When the global death toll of the ongoing COVID-19 pandemic surpassed one million in late September, the United States and Brazil registered the world’s two highest death counts. In the wake of this grim milestone, media outlets in both countries circulated various analogies to make sense of the scale of human loss. In Brazil, one major news site published a table comparing the number of pandemic fatalities to a series of historical events and national tragedies, like the 2013 Kiss nightclub fire and the 2019 dam collapse. The table also invoked the familiar image of Brazil’s largest soccer stadium and noted that, globally, COVID-19 had claimed thirteen times the venue’s maximum capacity. Elsewhere in the global media, commentators and journalists expressed the magnitude of COVID-19 mortality in terms of airplane crashes, city populations, natural disasters, and wars.

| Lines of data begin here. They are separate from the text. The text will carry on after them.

-- B's carry loop prints the canonical base-b digits (lsb-first)
lemma bTail_digits (b : Nat) (hb : 2 ≤ b) :
    ∀ fuel (x : Nat), x ≤ fuel →
      bTail (b : Int) fuel (x : Int)
        = (Nat.digits b x).map (fun d : Nat => bChr (d : Int)) := by
  intro fuel
  induction fuel with
  | zero =>
    intro x hx
    have : x = 0 := by omega
    subst this
    simp [bTail]
  | succ f ih =>
    intro x hx
    by_cases hx0 : x = 0
    · subst hx0; simp [bTail]
    · have hxp : 0 < x := Nat.pos_of_ne_zero hx0
      rw [bTail, if_pos (by exact_mod_cast hxp)]
      rw [PySem.Int.floordiv_natCast, PySem.Int.mod_natCast]
      rw [ih (x / b) (by
        have := Nat.div_lt_self hxp (by omega : 1 < b)
        omega)]
      rw [Nat.digits_def' (by omega : 1 < b) hxp]
      simp

lemma bChr_ne_zero (k : Nat) (hk : k ≠ 0) : bChr (k : Int) ≠ '0' := by
  intro he
  have h48 := congrArg Char.toNat he
  unfold bChr at h48
  split at h48
  · rename_i hlt
    have hk10 : k < 10 := by exact_mod_cast hlt
    have harg : ((k : Int) + 48).toNat = k + 48 := by omega
    rw [harg, Char.toNat_ofNat] at h48
    rw [if_pos (Or.inl (by omega : k + 48 < 0xD800))] at h48
    simp at h48
    omega
  · have harg : ((k : Int) + 55).toNat = k + 55 := by omega
    rw [harg, Char.toNat_ofNat] at h48
    have h480 : ('0').toNat = 48 := rfl
    rw [h480] at h48
    split at h48 <;> omega

-- the canonical digit string has no leading zero, so the strip is a no-op on it
lemma nolead (b : Nat) (n : Nat) :
    (((Nat.digits b n).map (fun d : Nat => bChr (d : Int))).reverse).dropWhile (· == '0')
      = ((Nat.digits b n).map (fun d : Nat => bChr (d : Int))).reverse := by
  by_cases hn : n = 0
  · subst hn; simp
  · have hdne : Nat.digits b n ≠ [] := Nat.digits_ne_nil_iff_ne_zero.mpr hn
    have hmne : (Nat.digits b n).map (fun d : Nat => bChr (d : Int)) ≠ [] := by
      simp [hdne]
    have hlast : ((Nat.digits b n).map (fun d : Nat => bChr (d : Int))).getLast hmne
        = bChr ((((Nat.digits b n).getLast hdne) : Nat) : Int) := by
      rw [List.getLast_map]
    have hhead : (((Nat.digits b n).map (fun d : Nat => bChr (d : Int))).reverse).head?
        = some (bChr ((((Nat.digits b n).getLast hdne) : Nat) : Int)) := by
      rw [List.head?_reverse, List.getLast?_eq_some_getLast hmne, hlast]
    cases hrev : (((Nat.digits b n).map (fun d : Nat => bChr (d : Int))).reverse) with
    | nil => simp
    | cons a u =>
      rw [hrev] at hhead
      simp at hhead
      have hne0 : a ≠ '0' := by
        rw [hhead]
        exact bChr_ne_zero _ (Nat.getLast_digit_ne_zero b hn)
      rw [List.dropWhile_cons_of_neg (by simpa using hne0)]

-- the carry pass emits A's digit chain padded with leading zeros: after the strip they agree
lemma pass_strip (b : Nat) (hb : 2 ≤ b) :
    ∀ (ds : List Char) (c : Int), 0 ≤ intPoly (b : Int) (ds.map bVal) + c →
      0 ≤ (bPass (b : Int) ds c).2 ∧
      ((((bPass (b : Int) ds c).1
          ++ (Nat.digits b (bPass (b : Int) ds c).2.toNat).map (fun d : Nat => bChr (d : Int))).reverse).dropWhile (· == '0')
        = ((Nat.digits b (intPoly (b : Int) (ds.map bVal) + c).toNat).map (fun d : Nat => bChr (d : Int))).reverse) := by
  intro ds
  induction ds with
  | nil =>
    intro c hc
    simp only [intPoly, List.map_nil, Int.zero_add] at hc ⊢
    refine ⟨hc, ?_⟩
    simp only [bPass, List.nil_append]
    exact nolead b c.toNat
  | cons d t ih =>
    intro c hc
    have hbpos : (0 : Int) < (b : Int) := by exact_mod_cast (by omega : 0 < b)
    set s := bVal d + c with hs
    set q := PySem.Int.floordiv s (b : Int) with hq
    set r := PySem.Int.mod s (b : Int) with hr
    have hsr : q * (b : Int) + r = s := PySem.Int.floordiv_mul_add_mod s (b : Int)
    have hr0 : 0 ≤ r := PySem.Int.mod_nonneg s hbpos
    have hrb : r < (b : Int) := PySem.Int.mod_lt s hbpos
    set P := intPoly (b : Int) (t.map bVal) with hP
    have hX : intPoly (b : Int) ((d :: t).map bVal) + c = r + (b : Int) * (P + q) := by
      simp only [List.map_cons, intPoly]
      have : bVal d + (b : Int) * P + c = s + (b : Int) * P := by rw [hs]; ring
      rw [this, ← hsr]; ring
    have hY0 : 0 ≤ P + q := by
      by_contra hneg
      have h1 : P + q ≤ -1 := by omega
      have h2 : (b : Int) * (P + q) ≤ (b : Int) * (-1) :=
        mul_le_mul_of_nonneg_left h1 (le_of_lt hbpos)
      rw [hX] at hc
      omega
    have hih := ih q (by rw [hP] at hY0; linarith [hY0])
    -- Nat decomposition of the value
    have hXnat : (intPoly (b : Int) ((d :: t).map bVal) + c).toNat
        = r.toNat + b * (P + q).toNat := by
      have he : intPoly (b : Int) ((d :: t).map bVal) + c
          = ((r.toNat + b * (P + q).toNat : Nat) : Int) := by
        rw [hX]
        push_cast [Int.toNat_of_nonneg hr0, Int.toNat_of_nonneg hY0]
        ring
      rw [he, Int.toNat_natCast]
    have hrnat : r.toNat < b := by omega
    have hrchr : bChr r = bChr ((r.toNat : Nat) : Int) := by
      rw [Int.toNat_of_nonneg hr0]
    -- unfold one step of the pass
    simp only [bPass, ← hq, ← hr, ← hs]
    refine ⟨hih.1, ?_⟩
    rw [List.cons_append, List.reverse_cons, List.dropWhile_append, hih.2, hXnat]
    by_cases hYz : (P + q).toNat = 0
    · rw [hYz, Nat.mul_zero, Nat.add_zero]
      by_cases hrz : r.toNat = 0
      · rw [hYz] at hih
        simp only [Nat.digits_zero, List.map_nil, List.reverse_nil, List.isEmpty_nil,
          if_pos] at *
        rw [hrz]
        simp only [Nat.digits_zero, List.map_nil, List.reverse_nil]
        have : bChr r = '0' := by
          rw [hrchr, hrz]; rfl
        rw [this]
        rfl
      · simp only [Nat.digits_zero, List.map_nil, List.reverse_nil, List.isEmpty_nil,
          if_pos]
        rw [Nat.digits_def' (by omega : 1 < b) (Nat.pos_of_ne_zero hrz),
            Nat.mod_eq_of_lt hrnat, Nat.div_eq_of_lt hrnat]
        simp only [Nat.digits_zero, List.map_cons, List.map_nil, List.reverse_cons,
          List.reverse_nil, List.nil_append]
        rw [List.dropWhile_cons_of_neg (by simpa [hrchr] using bChr_ne_zero r.toNat hrz)]
        rw [hrchr]
    · have hXz : r.toNat + b * (P + q).toNat ≠ 0 := by
        have : 1 ≤ (P + q).toNat := by omega
        have : b * 1 ≤ b * (P + q).toNat := Nat.mul_le_mul_left b this
        omega
      have hYne : ((Nat.digits b (P + q).toNat).map (fun d : Nat => bChr (d : Int))).reverse ≠ [] := by
        simp [Nat.digits_ne_nil_iff_ne_zero.mpr hYz]
      rw [if_neg (by simpa [List.isEmpty_iff] using hYne)]
      rw [Nat.digits_def' (by omega : 1 < b) (Nat.pos_of_ne_zero hXz),
          Nat.add_mul_mod_self_left, Nat.mod_eq_of_lt hrnat,
          Nat.add_mul_div_left _ _ (by omega : 0 < b), Nat.div_eq_of_lt hrnat, Nat.zero_add]
      simp only [List.map_cons, List.reverse_cons]
      rw [hrchr]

As the saying goes,“a single death is a tragedy; a million deaths is a statistic.”[1] Death on a mass scale seems to confound humankind and evades our understanding. Inherently, when we quantify death, we depersonalize it. And, the higher the death count climbs, the more abstract the scale of mortality becomes. Some researchers suggest that, on a basic cognitive level, humans struggle to comprehend exponential figures, like the rapidly-rising COVID-19 case counts and fatalities that flash across our screens every day. Others argue that, over time, mass death events induce “compassion fatigue,” leading the public to disassociate with the painful reality of human loss. Mark Honigsbaum, author of The Pandemic Century: One Hundred Years of Panic, Hysteria, and Hubris, argues that COVID-19 numbers are losing their power to “shock” us.

graph showing the COVID-19 cases in Brazil
COVID-19 cases in Brazil in 2020. (Wikimedia Commons)

When statistics surpass the threshold of significance, analogies and proxy metrics often take up the explanatory slack, so to speak. They provide us with a shorthand, a more relatable framework that translates incomprehensible quantities into more manageable proportions.[2] Allusions to packed stadiums and other mass-casualty events contextualize and ground abstract statistics in more familiar terms. Drawing equivalency between historical events and the impalpable scale of pandemic deaths in the present also provides a sense of precedence. It serves as a reminder that human populations have successfully overcome episodes of mass death in the past and could do so again in the present.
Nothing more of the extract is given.